= Cannabis in Kansas =

Cannabis in Kansas is fully illegal, and possession of even small amounts is a misdemeanor crime. Cannabis is only legal in Kansas in the form of THC free cannabidiol oil, also known as CBD.

==History==
===1927 prohibition===
In the early 20th century, most states west of the Mississippi enacted laws banning cannabis, with Kansas doing so in 1927.

===2013–2015 medical cannabis attempts===
Senate bill 9 was pre-filed by David Haley (D) on January 10, 2013. This cannabis compassion and care act will allow the use of medical marijuana for certain debilitating conditions. Patients would be allowed to own 12 plants or 6 oz of marijuana for therapeutic purposes. During the 2015 legislative session, the equivalent bill was passed in the House in mid-2015, but stalled in the Senate, who intend to reopen discussion of the bill in 2016. The bill would also decrease penalties for cannabis possession, and order a state study of industrial hemp.

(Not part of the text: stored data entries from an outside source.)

-- pv_equiv track=rewrite | github.com/darianrosebrook/distill | data/wrappers/curriculum.py | _extract_cot_steps
-- ===== SOURCE A (Python) =====
-- from typing import Dict, Any, List
--
-- def _extract_cot_steps(text: str) -> List[str]:
--     """
--     Extract CoT steps from text.
--
--     Simple heuristic: split by common CoT markers.
--     Can be improved with more sophisticated parsing.
--     """
--     # Common CoT markers
--     markers = ["Step", "Step:", "1.", "2.", "3.", "First", "Then", "Finally"]
--     steps = []
--     lines = text.split("\n")
--     current_step = []
--
--     for line in lines:
--         line = line.strip()
--         if not line:
--             if current_step:
--                 steps.append(" ".join(current_step))
--                 current_step = []
--             continue
--
--         # Check if line starts a new step
--         is_new_step = any(line.startswith(marker) for marker in markers)
--         if is_new_step and current_step:
--             steps.append(" ".join(current_step))
--             current_step = [line]
--         else:
--             current_step.append(line)
--
--     if current_step:
--         steps.append(" ".join(current_step))
--
--     return steps if steps else [text]
-- ===== SOURCE B (Python) =====
-- from typing import List
--
-- def _extract_cot_steps(text: str) -> List[str]:
--     markers = ["Step", "Step:", "1.", "2.", "3.", "First", "Then", "Finally"]
--     lines = [ln.strip() for ln in text.split("\n")]
--     n = len(lines)
--     steps: List[str] = []
--     i = 0
--     while i < n:
--         if not lines[i]:
--             i += 1
--             continue
--         j = i + 1
--         while j < n and lines[j] and not any(lines[j].startswith(m) for m in markers):
--             j += 1
--         steps.append(" ".join(lines[i:j]))
--         i = j
--     return steps if steps else [text]
-- ===== Notes on version B (the rewrite author's own statement) =====
-- stated objective: alternative
-- what changed: A's single accumulator fold that flushes current_step on blanks and markers is replaced by a two-pointer scan over the pre-stripped line list: each step is taken as one contiguous segment (a nonempty line plus the following nonempty non-marker lines) and joined at once.
import Mathlib
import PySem

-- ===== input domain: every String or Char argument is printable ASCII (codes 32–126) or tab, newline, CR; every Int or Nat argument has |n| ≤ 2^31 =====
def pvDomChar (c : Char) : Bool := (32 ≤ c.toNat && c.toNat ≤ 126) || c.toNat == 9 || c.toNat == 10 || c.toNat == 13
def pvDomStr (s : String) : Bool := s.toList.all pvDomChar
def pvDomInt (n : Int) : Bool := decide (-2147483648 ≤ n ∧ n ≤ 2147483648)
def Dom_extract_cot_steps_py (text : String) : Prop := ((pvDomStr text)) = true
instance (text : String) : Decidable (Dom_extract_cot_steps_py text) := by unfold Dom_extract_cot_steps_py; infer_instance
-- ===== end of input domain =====

-- B replaces A's flush-on-the-fly accumulator fold by a two-pointer segment scan over pre-stripped lines (alternative decomposition, same cost).


-- ===== PORT A =====
def pvMarkers : List String := ["Step", "Step:", "1.", "2.", "3.", "First", "Then", "Finally"]

def pvIsNewStep (line : String) : Bool := pvMarkers.any (fun m => PySem.Str.startswith line m)

-- text.split("\n"): sep is the nonempty literal "\n", so split? is always `some`
def pvSplitNL (text : String) : List String := (PySem.Str.split? text "\n").getD []

def pvStepA (acc : List String × List String) (line0 : String) : List String × List String :=
  let line := PySem.Str.strip line0
  if line = "" then
    (if acc.2 ≠ [] then (acc.1 ++ [PySem.Str.join " " acc.2], []) else acc)
  else if pvIsNewStep line ∧ acc.2 ≠ [] then
    (acc.1 ++ [PySem.Str.join " " acc.2], [line])
  else (acc.1, acc.2 ++ [line])

def extract_cot_steps_py (text : String) : List String :=
  let lines := pvSplitNL text
  let acc := lines.foldl pvStepA ([], [])
  let steps := if acc.2 ≠ [] then acc.1 ++ [PySem.Str.join " " acc.2] else acc.1
  if steps ≠ [] then steps else [text]

-- ===== PORT B =====
-- continuation test for the inner two-pointer advance: nonempty and not a marker line
def pvCont (x : String) : Bool := !(x == "") && !pvIsNewStep x

def pvScanB (lines : List String) : List String :=
  match lines with
  | [] => []
  | l :: rest =>
    if l = "" then pvScanB rest
    else PySem.Str.join " " (l :: rest.takeWhile pvCont) :: pvScanB (rest.dropWhile pvCont)
termination_by lines.length
decreasing_by
  · simp
  · exact Nat.lt_succ_of_le (List.dropWhile_sublist (l := rest) (p := pvCont)).length_le

def extract_cot_steps_py_alt (text : String) : List String :=
  let lines := (pvSplitNL text).map PySem.Str.strip
  let steps := pvScanB lines
  if steps ≠ [] then steps else [text]

-- ===== PRECONDITION & SPEC =====
def Spec_extract_cot_steps_py (text : String) (out : List String) : Prop := out = extract_cot_steps_py_alt text
instance (text : String) (out : List String) : Decidable (Spec_extract_cot_steps_py text out) := by unfold Spec_extract_cot_steps_py; infer_instance

-- ===== CLAIM (what is proved, stated in full; the proofs are below) =====
def Claim_equal_extract_cot_steps_py : Prop := ∀ (text : String), Dom_extract_cot_steps_py text → Spec_extract_cot_steps_py text (extract_cot_steps_py text)

-- ===== LEMMAS AND PROOFS =====

-- A's loop body on an already-stripped line
def pvStepA' (acc : List String × List String) (line : String) : List String × List String :=
  if line = "" then
    (if acc.2 ≠ [] then (acc.1 ++ [PySem.Str.join " " acc.2], []) else acc)
  else if pvIsNewStep line ∧ acc.2 ≠ [] then
    (acc.1 ++ [PySem.Str.join " " acc.2], [line])
  else (acc.1, acc.2 ++ [line])

-- main invariant: A's fold (with final flush) from any state equals B's segment scan
theorem pv_scan_eq (ls : List String) (steps cur : List String) :
    (let acc := ls.foldl pvStepA' (steps, cur);
     if acc.2 ≠ [] then acc.1 ++ [PySem.Str.join " " acc.2] else acc.1) =
    steps ++ (match cur with
      | [] => pvScanB ls
      | _ :: _ =>
        PySem.Str.join " " (cur ++ ls.takeWhile pvCont) :: pvScanB (ls.dropWhile pvCont)) := by
  induction ls generalizing steps cur with
  | nil =>
    cases cur <;> simp [pvScanB]
  | cons l rest ih =>
    by_cases hl : l = ""
    · subst hl
      cases cur with
      | nil =>
        have hstep : pvStepA' (steps, []) "" = (steps, []) := by simp [pvStepA']
        rw [List.foldl_cons, hstep]
        simpa [pvScanB] using ih steps []
      | cons c cs =>
        have hstep : pvStepA' (steps, c :: cs) "" =
            (steps ++ [PySem.Str.join " " (c :: cs)], []) := by simp [pvStepA']
        rw [List.foldl_cons, hstep]
        simpa [pvScanB, pvCont] using ih (steps ++ [PySem.Str.join " " (c :: cs)]) []
    · by_cases hm : pvIsNewStep l = true
      · have hc : pvCont l = false := by simp [pvCont, hm]
        cases cur with
        | nil =>
          have hstep : pvStepA' (steps, []) l = (steps, [l]) := by
            simp [pvStepA', hl]
          rw [List.foldl_cons, hstep]
          simpa [pvScanB, hl] using ih steps [l]
        | cons c cs =>
          have hstep : pvStepA' (steps, c :: cs) l =
              (steps ++ [PySem.Str.join " " (c :: cs)], [l]) := by
            simp [pvStepA', hl, hm]
          rw [List.foldl_cons, hstep]
          simpa [pvScanB, hl, List.takeWhile_cons, List.dropWhile_cons, hc]
            using ih (steps ++ [PySem.Str.join " " (c :: cs)]) [l]
      · have hc : pvCont l = true := by simp [pvCont, hm, hl]
        cases cur with
        | nil =>
          have hstep : pvStepA' (steps, []) l = (steps, [l]) := by
            simp [pvStepA', hl]
          rw [List.foldl_cons, hstep]
          simpa [pvScanB, hl] using ih steps [l]
        | cons c cs =>
          have hstep : pvStepA' (steps, c :: cs) l = (steps, c :: cs ++ [l]) := by
            simp [pvStepA', hl, hm]
          rw [List.foldl_cons, hstep]
          simpa [List.takeWhile_cons, List.dropWhile_cons, hc]
            using ih steps (c :: cs ++ [l])

-- ===== VERDICT (by name: the statement is the Claim_ definition above) =====
theorem extract_cot_steps_py_spec : Claim_equal_extract_cot_steps_py := by
  intro text _
  unfold Spec_extract_cot_steps_py extract_cot_steps_py extract_cot_steps_py_alt
  have hfold :
      (pvSplitNL text).foldl pvStepA ([], []) =
      ((pvSplitNL text).map PySem.Str.strip).foldl pvStepA' ([], []) := by
    rw [List.foldl_map]
    rfl
  simp only [hfold]
  have := pv_scan_eq ((pvSplitNL text).map PySem.Str.strip) [] []
  simp only at this
  simp [this]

===2015 Wichita decriminalization===
In April 2015, the city of Wichita voted to decriminalize cannabis municipally, with a vote of 54-45, reducing first time possession to a criminal infraction with a $50 fine, rather than a misdemeanor with fines up to $2500 and a year of jail time, as under state law. The Kansas Attorney General stated that he would sue the city if the measure passed, arguing the city does not have legal authority to reduce cannabis penalties. The Kansas Attorney General subsequently sued the city to hold the initiative. The Wichita City Council later unanimously voted to approve a similar ordinance in 2017.

===Shona Banda case===

In March 2015, Garden City resident Shona Banda, who uses medical cannabis to treat her debilitating Crohn's disease, was arrested and charged with five felony counts in relation to cannabis. Banda's usage of medical cannabis had been discovered after her 11-year-old child spoke publicly of his mother's usage at school; the boy was removed from her home by Child Protective Services and later placed with Banda's ex-husband. Banda faced up to 30 years for her use and possession of cannabis. In August 2017, she pleaded no contest to possession of drug paraphernalia with intent to manufacture and was sentenced to 12 months of "mail-in probation", allowing her to complete probation while living in Spokane, Washington.

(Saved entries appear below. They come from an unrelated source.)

-- pv_equiv track=rewrite | github.com/DNYoussef/AIVillage | digital_twin/core/digital_twin.py | detect_learning_style
-- ===== SOURCE A (Python) =====
-- from typing import Any
--
-- def detect_learning_style(assessment: dict[str, Any]) -> str:
--     """Detect primary learning style from assessment."""
--     style_scores = {"visual": 0, "auditory": 0, "kinesthetic": 0, "reading": 0}
--
--     # Analyze response patterns
--     for response in assessment.get("responses", {}).values():
--         if "picture" in response.lower() or "see" in response.lower():
--             style_scores["visual"] += 1
--         if "hear" in response.lower() or "listen" in response.lower():
--             style_scores["auditory"] += 1
--         if "hands" in response.lower() or "touch" in response.lower():
--             style_scores["kinesthetic"] += 1
--         if "read" in response.lower() or "write" in response.lower():
--             style_scores["reading"] += 1
--
--     # Return dominant style or balanced
--     max_score = max(style_scores.values())
--     if max_score == 0:
--         return "balanced"
--
--     return max(style_scores, key=style_scores.get)
-- ===== SOURCE B (Python) =====
-- def detect_learning_style(assessment: dict) -> str:
--     """Detect primary learning style from assessment."""
--     table = [
--         ("visual", ("picture", "see")),
--         ("auditory", ("hear", "listen")),
--         ("kinesthetic", ("hands", "touch")),
--         ("reading", ("read", "write")),
--     ]
--     responses = [r.lower() for r in assessment.get("responses", {}).values()]
--     best_style, best_score = "balanced", 0
--     for style, keywords in table:
--         score = sum(1 for r in responses if any(k in r for k in keywords))
--         if score > best_score:
--             best_style, best_score = style, score
--     return best_style
-- ===== Notes on version B (the rewrite author's own statement) =====
-- stated objective: simpler
-- what changed: Replaces the four inline if-branches and the scores dict + max(..., key=...) with a keyword table iterated style-by-style (each style's score counted over pre-lowered responses) and an explicit running first-argmax that yields 'balanced' when no score beats 0.
import Mathlib
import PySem

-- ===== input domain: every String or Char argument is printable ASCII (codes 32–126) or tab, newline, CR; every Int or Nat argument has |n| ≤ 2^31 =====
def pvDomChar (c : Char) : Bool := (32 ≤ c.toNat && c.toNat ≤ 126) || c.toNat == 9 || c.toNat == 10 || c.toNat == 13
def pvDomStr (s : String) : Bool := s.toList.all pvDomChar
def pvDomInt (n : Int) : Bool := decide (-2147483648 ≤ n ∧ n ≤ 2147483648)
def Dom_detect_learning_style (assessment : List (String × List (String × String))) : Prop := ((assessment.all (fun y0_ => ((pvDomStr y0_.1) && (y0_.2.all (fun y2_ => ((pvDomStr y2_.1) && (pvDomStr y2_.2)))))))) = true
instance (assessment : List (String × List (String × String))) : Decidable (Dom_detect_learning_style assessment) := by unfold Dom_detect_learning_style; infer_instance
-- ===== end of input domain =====

-- B replaces A's four inline if-branches and scores-dict + max(..., key=...) with a keyword
-- table and an explicit running first-argmax over per-style counts (objective: simpler).

-- ===== PORT A =====
-- loop body of A's 'for response in ...' as a named helper (same four ifs, same order)
def pvStepA (sc : PySem.Dict String Int) (response : String) : PySem.Dict String Int :=
  let sc := if PySem.Str.isIn "picture" (PySem.Str.lower response)
               || PySem.Str.isIn "see" (PySem.Str.lower response)
            then sc.modify "visual" 0 (· + 1) else sc
  let sc := if PySem.Str.isIn "hear" (PySem.Str.lower response)
               || PySem.Str.isIn "listen" (PySem.Str.lower response)
            then sc.modify "auditory" 0 (· + 1) else sc
  let sc := if PySem.Str.isIn "hands" (PySem.Str.lower response)
               || PySem.Str.isIn "touch" (PySem.Str.lower response)
            then sc.modify "kinesthetic" 0 (· + 1) else sc
  if PySem.Str.isIn "read" (PySem.Str.lower response)
     || PySem.Str.isIn "write" (PySem.Str.lower response)
  then sc.modify "reading" 0 (· + 1) else sc

def detect_learning_style (assessment : List (String × List (String × String))) : String :=
  let scores : PySem.Dict String Int :=
    PySem.Dict.ofList [("visual", 0), ("auditory", 0), ("kinesthetic", 0), ("reading", 0)]
  let responses :=
    (PySem.Dict.ofList ((PySem.Dict.ofList assessment).getD "responses" [])).values
  let scores := responses.foldl pvStepA scores
  let maxScore := (PySem.List.max? scores.values (fun x => x)).getD 0
  if maxScore = 0 then "balanced"
  else (PySem.List.max? scores.keys (fun k => scores.getD k 0)).getD "balanced"

-- ===== PORT B =====
def detect_learning_style_alt (assessment : List (String × List (String × String))) : String :=
  let table : List (String × List String) :=
    [("visual", ["picture", "see"]), ("auditory", ["hear", "listen"]),
     ("kinesthetic", ["hands", "touch"]), ("reading", ["read", "write"])]
  let responses :=
    ((PySem.Dict.ofList ((PySem.Dict.ofList assessment).getD "responses" [])).values).map
      (fun r => PySem.Str.lower r)
  (table.foldl (fun best entry =>
      let score : Int :=
        ((responses.filter (fun r => entry.2.any (fun kw => PySem.Str.isIn kw r))).length : Int)
      if best.2 < score then (entry.1, score) else best)
    ("balanced", 0)).1

-- ===== PRECONDITION & SPEC =====
def Spec_detect_learning_style (assessment : List (String × List (String × String))) (out : String) : Prop := out = detect_learning_style_alt assessment
instance (assessment : List (String × List (String × String))) (out : String) : Decidable (Spec_detect_learning_style assessment out) := by unfold Spec_detect_learning_style; infer_instance

-- ===== CLAIM (what is proved, stated in full; the proofs are below) =====
def Claim_equal_detect_learning_style : Prop := ∀ (assessment : List (String × List (String × String))), Dom_detect_learning_style assessment → Spec_detect_learning_style assessment (detect_learning_style assessment)

-- ===== LEMMAS AND PROOFS =====

-- the four per-response tests, phrased as A phrases them
def pvPV (s : String) : Bool := PySem.Str.isIn "picture" (PySem.Str.lower s) || PySem.Str.isIn "see" (PySem.Str.lower s)
def pvPA (s : String) : Bool := PySem.Str.isIn "hear" (PySem.Str.lower s) || PySem.Str.isIn "listen" (PySem.Str.lower s)
def pvPK (s : String) : Bool := PySem.Str.isIn "hands" (PySem.Str.lower s) || PySem.Str.isIn "touch" (PySem.Str.lower s)
def pvPR (s : String) : Bool := PySem.Str.isIn "read" (PySem.Str.lower s) || PySem.Str.isIn "write" (PySem.Str.lower s)

def pvMk4 (v a k r : Int) : PySem.Dict String Int :=
  PySem.Dict.mk [("visual", v), ("auditory", a), ("kinesthetic", k), ("reading", r)]

lemma pvGetD_v (v a k r : Int) : (pvMk4 v a k r).getD "visual" 0 = v := rfl
lemma pvGetD_a (v a k r : Int) : (pvMk4 v a k r).getD "auditory" 0 = a := rfl
lemma pvGetD_k (v a k r : Int) : (pvMk4 v a k r).getD "kinesthetic" 0 = k := rfl
lemma pvGetD_r (v a k r : Int) : (pvMk4 v a k r).getD "reading" 0 = r := rfl

lemma pvStepA_mk4 (v a k r : Int) (s : String) :
    pvStepA (pvMk4 v a k r) s =
      pvMk4 (if pvPV s then v + 1 else v) (if pvPA s then a + 1 else a)
            (if pvPK s then k + 1 else k) (if pvPR s then r + 1 else r) := by
  unfold pvStepA pvPV pvPA pvPK pvPR
  split_ifs <;> rfl

lemma pvLoopA (rs : List String) (v a k r : Int) :
    rs.foldl pvStepA (pvMk4 v a k r) =
      pvMk4 (v + rs.countP pvPV) (a + rs.countP pvPA) (k + rs.countP pvPK) (r + rs.countP pvPR) := by
  induction rs generalizing v a k r with
  | nil => simp
  | cons h t ih =>
    rw [List.foldl_cons, pvStepA_mk4, ih]
    simp only [List.countP_cons, pvMk4, PySem.Dict.mk.injEq, List.cons.injEq, Prod.mk.injEq,
      true_and, and_true]
    split_ifs <;> push_cast <;> omega

-- B's per-style count over pre-lowered responses equals A's per-response test count
lemma pvCnt (kw1 kw2 : String) (p : String → Bool)
    (hp : ∀ s, p s = (PySem.Str.isIn kw1 (PySem.Str.lower s) || PySem.Str.isIn kw2 (PySem.Str.lower s)))
    (rs : List String) :
    ((rs.map (fun r => PySem.Str.lower r)).filter
        (fun r => ([kw1, kw2] : List String).any (fun kw => PySem.Str.isIn kw r))).length
      = rs.countP p := by
  induction rs with
  | nil => rfl
  | cons h t ih => simp [List.filter_cons, List.countP_cons, hp, ih]; split_ifs <;> simp_all

set_option maxHeartbeats 1000000 in
lemma pvFinal (v a k r : Int) (hv : 0 ≤ v) (ha : 0 ≤ a) (hk : 0 ≤ k) (hr : 0 ≤ r) :
    (if (PySem.List.max? (pvMk4 v a k r).values (fun x => x)).getD 0 = 0 then "balanced"
     else (PySem.List.max? (pvMk4 v a k r).keys (fun s => (pvMk4 v a k r).getD s 0)).getD "balanced")
    =
    ((([("visual", v), ("auditory", a), ("kinesthetic", k),
        ("reading", r)] : List (String × Int)).foldl
        (fun best entry => if best.2 < entry.2 then (entry.1, entry.2) else best)
        ("balanced", 0)).1) := by
  show (if (PySem.List.max? [v, a, k, r] (fun x => x)).getD 0 = 0 then "balanced"
     else (PySem.List.max? ["visual", "auditory", "kinesthetic", "reading"]
        (fun s => (pvMk4 v a k r).getD s 0)).getD "balanced") = _
  by_cases c1 : v < a
  · by_cases c2 : a < k
    · by_cases c3 : k < r
      · simp only [List.foldl_cons, List.foldl_nil, PySem.List.max?, pvGetD_v, pvGetD_a,
          pvGetD_k, pvGetD_r, c1, c2, c3, if_pos, ite_true, ite_false]
        split_ifs at * <;> simp_all [pvGetD_v, pvGetD_a, pvGetD_k, pvGetD_r] <;>
          first | omega | (split_ifs at * <;> simp_all <;> omega)
      · simp only [List.foldl_cons, List.foldl_nil, PySem.List.max?, pvGetD_v, pvGetD_a,
          pvGetD_k, pvGetD_r, c1, c2, c3, if_pos, ite_true, ite_false]
        split_ifs at * <;> simp_all [pvGetD_v, pvGetD_a, pvGetD_k, pvGetD_r] <;>
          first | omega | (split_ifs at * <;> simp_all <;> omega)
    · by_cases c3 : a < r
      · simp only [List.foldl_cons, List.foldl_nil, PySem.List.max?, pvGetD_v, pvGetD_a,
          pvGetD_k, pvGetD_r, c1, c2, c3, if_pos, ite_true, ite_false]
        split_ifs at * <;> simp_all [pvGetD_v, pvGetD_a, pvGetD_k, pvGetD_r] <;>
          first | omega | (split_ifs at * <;> simp_all <;> omega)
      · simp only [List.foldl_cons, List.foldl_nil, PySem.List.max?, pvGetD_v, pvGetD_a,
          pvGetD_k, pvGetD_r, c1, c2, c3, if_pos, ite_true, ite_false]
        split_ifs at * <;> simp_all [pvGetD_v, pvGetD_a, pvGetD_k, pvGetD_r] <;>
          first | omega | (split_ifs at * <;> simp_all <;> omega)
  · by_cases c2 : v < k
    · by_cases c3 : k < r
      · simp only [List.foldl_cons, List.foldl_nil, PySem.List.max?, pvGetD_v, pvGetD_a,
          pvGetD_k, pvGetD_r, c1, c2, c3, if_pos, ite_true, ite_false]
        split_ifs at * <;> simp_all [pvGetD_v, pvGetD_a, pvGetD_k, pvGetD_r] <;>
          first | omega | (split_ifs at * <;> simp_all <;> omega)
      · simp only [List.foldl_cons, List.foldl_nil, PySem.List.max?, pvGetD_v, pvGetD_a,
          pvGetD_k, pvGetD_r, c1, c2, c3, if_pos, ite_true, ite_false]
        split_ifs at * <;> simp_all [pvGetD_v, pvGetD_a, pvGetD_k, pvGetD_r] <;>
          first | omega | (split_ifs at * <;> simp_all <;> omega)
    · by_cases c3 : v < r
      · simp only [List.foldl_cons, List.foldl_nil, PySem.List.max?, pvGetD_v, pvGetD_a,
          pvGetD_k, pvGetD_r, c1, c2, c3, if_pos, ite_true, ite_false]
        split_ifs at * <;> simp_all [pvGetD_v, pvGetD_a, pvGetD_k, pvGetD_r] <;>
          first | omega | (split_ifs at * <;> simp_all <;> omega)
      · simp only [List.foldl_cons, List.foldl_nil, PySem.List.max?, pvGetD_v, pvGetD_a,
          pvGetD_k, pvGetD_r, c1, c2, c3, if_pos, ite_true, ite_false]
        split_ifs at * <;> simp_all [pvGetD_v, pvGetD_a, pvGetD_k, pvGetD_r] <;>
          first | omega | (split_ifs at * <;> simp_all <;> omega)

-- ===== VERDICT (by name: the statement is the Claim_ definition above) =====
theorem detect_learning_style_spec : Claim_equal_detect_learning_style := by
  intro assessment _
  unfold Spec_detect_learning_style detect_learning_style detect_learning_style_alt
  dsimp only
  rw [show PySem.Dict.ofList [("visual", (0 : Int)), ("auditory", 0), ("kinesthetic", 0), ("reading", 0)]
        = pvMk4 0 0 0 0 from rfl]
  set rs := (PySem.Dict.ofList ((PySem.Dict.ofList assessment).getD "responses" [])).values with hrs
  rw [pvLoopA]
  simp only [zero_add, List.foldl_cons, List.foldl_nil]
  rw [pvCnt "picture" "see" pvPV (fun s => rfl) rs,
      pvCnt "hear" "listen" pvPA (fun s => rfl) rs,
      pvCnt "hands" "touch" pvPK (fun s => rfl) rs,
      pvCnt "read" "write" pvPR (fun s => rfl) rs]
  have := pvFinal (rs.countP pvPV) (rs.countP pvPA) (rs.countP pvPK) (rs.countP pvPR)
    (Int.natCast_nonneg _) (Int.natCast_nonneg _) (Int.natCast_nonneg _) (Int.natCast_nonneg _)
  rw [this]
  simp only [List.foldl_cons, List.foldl_nil]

===Lawsuit against Colorado===
In 2015, 10 sheriffs from Kansas and two other states sued the state of Colorado, alleging that the state's legalization of cannabis was placing an undue burden on law enforcement in neighboring states. The states of Nebraska and Oklahoma joined the suit, and Colorado responded that "Nebraska and Oklahoma filed this case in an attempt to reach across their borders and selectively invalidate state laws with which they disagree." The U.S. Supreme Court refused to hear the case.

=== CBD oil ===
On May 14, 2018, Governor Jeff Colyer signed SB 282 which exempted CBD oil from the definition of marijuana, which allowed the legalization of CBD oil.

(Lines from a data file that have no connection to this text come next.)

-- pv_equiv track=rewrite | github.com/HeinzHermann/Marvin | Uni_Informatik/Semester1/PRG1 & EPR1/Einführung in die Programmierung (EPR1)/Übungen/Übung 5/Pah_Tum0.py | score_calculator
-- ===== SOURCE A (Python) =====
-- def score_calculator(list_score):
--     score = 0
--     for element in list_score:
--         if element == 3:
--             score += 3
--         elif element == 4:
--             score += 10
--         elif element == 5:
--             score += 25
--         elif element == 6:
--             score += 56
--         elif element == 7:
--             score += 119
--     return(score)
-- ===== SOURCE B (Python) =====
-- SCORE_TABLE = ((3, 3), (4, 10), (5, 25), (6, 56), (7, 119))
--
-- def score_calculator(list_score):
--     return sum(points * list_score.count(value) for value, points in SCORE_TABLE)
-- ===== Notes on version B (the rewrite author's own statement) =====
-- stated objective: alternative
-- what changed: Replaces the per-element if/elif branch chain with a table-driven computation: iterate over the five (value, points) table entries and multiply each points by list_score.count(value), so the outer loop runs over the table, not over the list.
import Mathlib
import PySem

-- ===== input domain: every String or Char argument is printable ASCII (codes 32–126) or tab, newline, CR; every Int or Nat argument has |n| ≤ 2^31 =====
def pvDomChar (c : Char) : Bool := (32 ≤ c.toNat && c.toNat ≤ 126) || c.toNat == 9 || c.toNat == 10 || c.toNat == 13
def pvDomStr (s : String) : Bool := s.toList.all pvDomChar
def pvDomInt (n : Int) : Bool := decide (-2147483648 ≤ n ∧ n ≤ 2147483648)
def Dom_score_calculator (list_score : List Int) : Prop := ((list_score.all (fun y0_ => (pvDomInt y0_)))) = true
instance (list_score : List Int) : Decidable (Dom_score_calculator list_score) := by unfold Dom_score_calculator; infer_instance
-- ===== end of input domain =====

-- B replaces A's per-element if/elif chain with a table-driven sum: for each (value, points) table entry, add points * count(value) (objective: alternative).


-- ===== PORT A =====
-- Port of A: fold over the list with the literal if/elif chain.
def score_calculator (list_score : List Int) : Int :=
  list_score.foldl (fun score element =>
    if element = 3 then score + 3
    else if element = 4 then score + 10
    else if element = 5 then score + 25
    else if element = 6 then score + 56
    else if element = 7 then score + 119
    else score) 0

-- ===== PORT B =====
-- Port of B: the (value, points) table; sum points * count(value) over its entries.
def scoreTable : List (Int × Int) := [(3, 3), (4, 10), (5, 25), (6, 56), (7, 119)]

def score_calculator_alt (list_score : List Int) : Int :=
  scoreTable.foldl (fun acc vp => acc + vp.2 * (list_score.count vp.1 : Int)) 0

-- ===== PRECONDITION & SPEC =====
def Spec_score_calculator (list_score : List Int) (out : Int) : Prop := out = score_calculator_alt list_score
instance (list_score : List Int) (out : Int) : Decidable (Spec_score_calculator list_score out) := by unfold Spec_score_calculator; infer_instance

-- ===== CLAIM (what is proved, stated in full; the proofs are below) =====
def Claim_equal_score_calculator : Prop := ∀ (list_score : List Int), Dom_score_calculator list_score → Spec_score_calculator list_score (score_calculator list_score)

-- ===== LEMMAS AND PROOFS =====
theorem fold_eq_counts (xs : List Int) (acc : Int) :
    xs.foldl (fun score element =>
      if element = 3 then score + 3
      else if element = 4 then score + 10
      else if element = 5 then score + 25
      else if element = 6 then score + 56
      else if element = 7 then score + 119
      else score) acc
    = acc + 3 * (xs.count 3 : Int) + 10 * (xs.count 4 : Int) + 25 * (xs.count 5 : Int)
        + 56 * (xs.count 6 : Int) + 119 * (xs.count 7 : Int) := by
  induction xs generalizing acc with
  | nil => simp
  | cons e t ih =>
    simp only [List.foldl_cons, List.count_cons]
    by_cases h3 : e = 3
    · subst h3; rw [ih]; simp; push_cast; ring
    by_cases h4 : e = 4
    · subst h4; rw [if_neg (by omega), if_pos rfl, ih]; simp; push_cast; ring
    by_cases h5 : e = 5
    · subst h5; rw [if_neg (by omega), if_neg (by omega), if_pos rfl, ih]; simp; push_cast; ring
    by_cases h6 : e = 6
    · subst h6; rw [if_neg (by omega), if_neg (by omega), if_neg (by omega), if_pos rfl, ih]
      simp; push_cast; ring
    by_cases h7 : e = 7
    · subst h7
      rw [if_neg (by omega), if_neg (by omega), if_neg (by omega), if_neg (by omega), if_pos rfl, ih]
      simp; push_cast; ring
    · rw [if_neg h3, if_neg h4, if_neg h5, if_neg h6, if_neg h7, ih]
      simp [h3, h4, h5, h6, h7, beq_iff_eq]

-- ===== VERDICT (by name: the statement is the Claim_ definition above) =====
theorem score_calculator_spec : Claim_equal_score_calculator := by
  intro xs _
  unfold Spec_score_calculator score_calculator score_calculator_alt scoreTable
  rw [fold_eq_counts]
  simp [List.foldl]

=== 2021 medicinal bill===
On March 17, 2021, the Kansas State House introduced a medicinal marijuana bill. The bill would allow the sale of raw plant material (flower), oils, tinctures, patches, and edibles to patients with conditions including chronic pain, cancer, lupus, Alzheimer's, Parkinson's, among others. Smoking and using vaporizers (that come into "direct contact" with a heating element) would still be illegal under the bill. The bill was referred to the Committee on Federal and State Affairs and did not progress.

==Criminal penalties==
The first possession charge of less than 450 g will result in a class-B misdemeanor with up to 6 month incarceration sentence and a $1,000 fine maximum. A subsequent offense for possessing any amount can result in a fine of up to $100,000 and a sentence of up to 3½ years. Sale or distribution of any amount can result in a $300,000 to $500,000 fine and an incarceration sentence depending on the quantity and severity of the offense.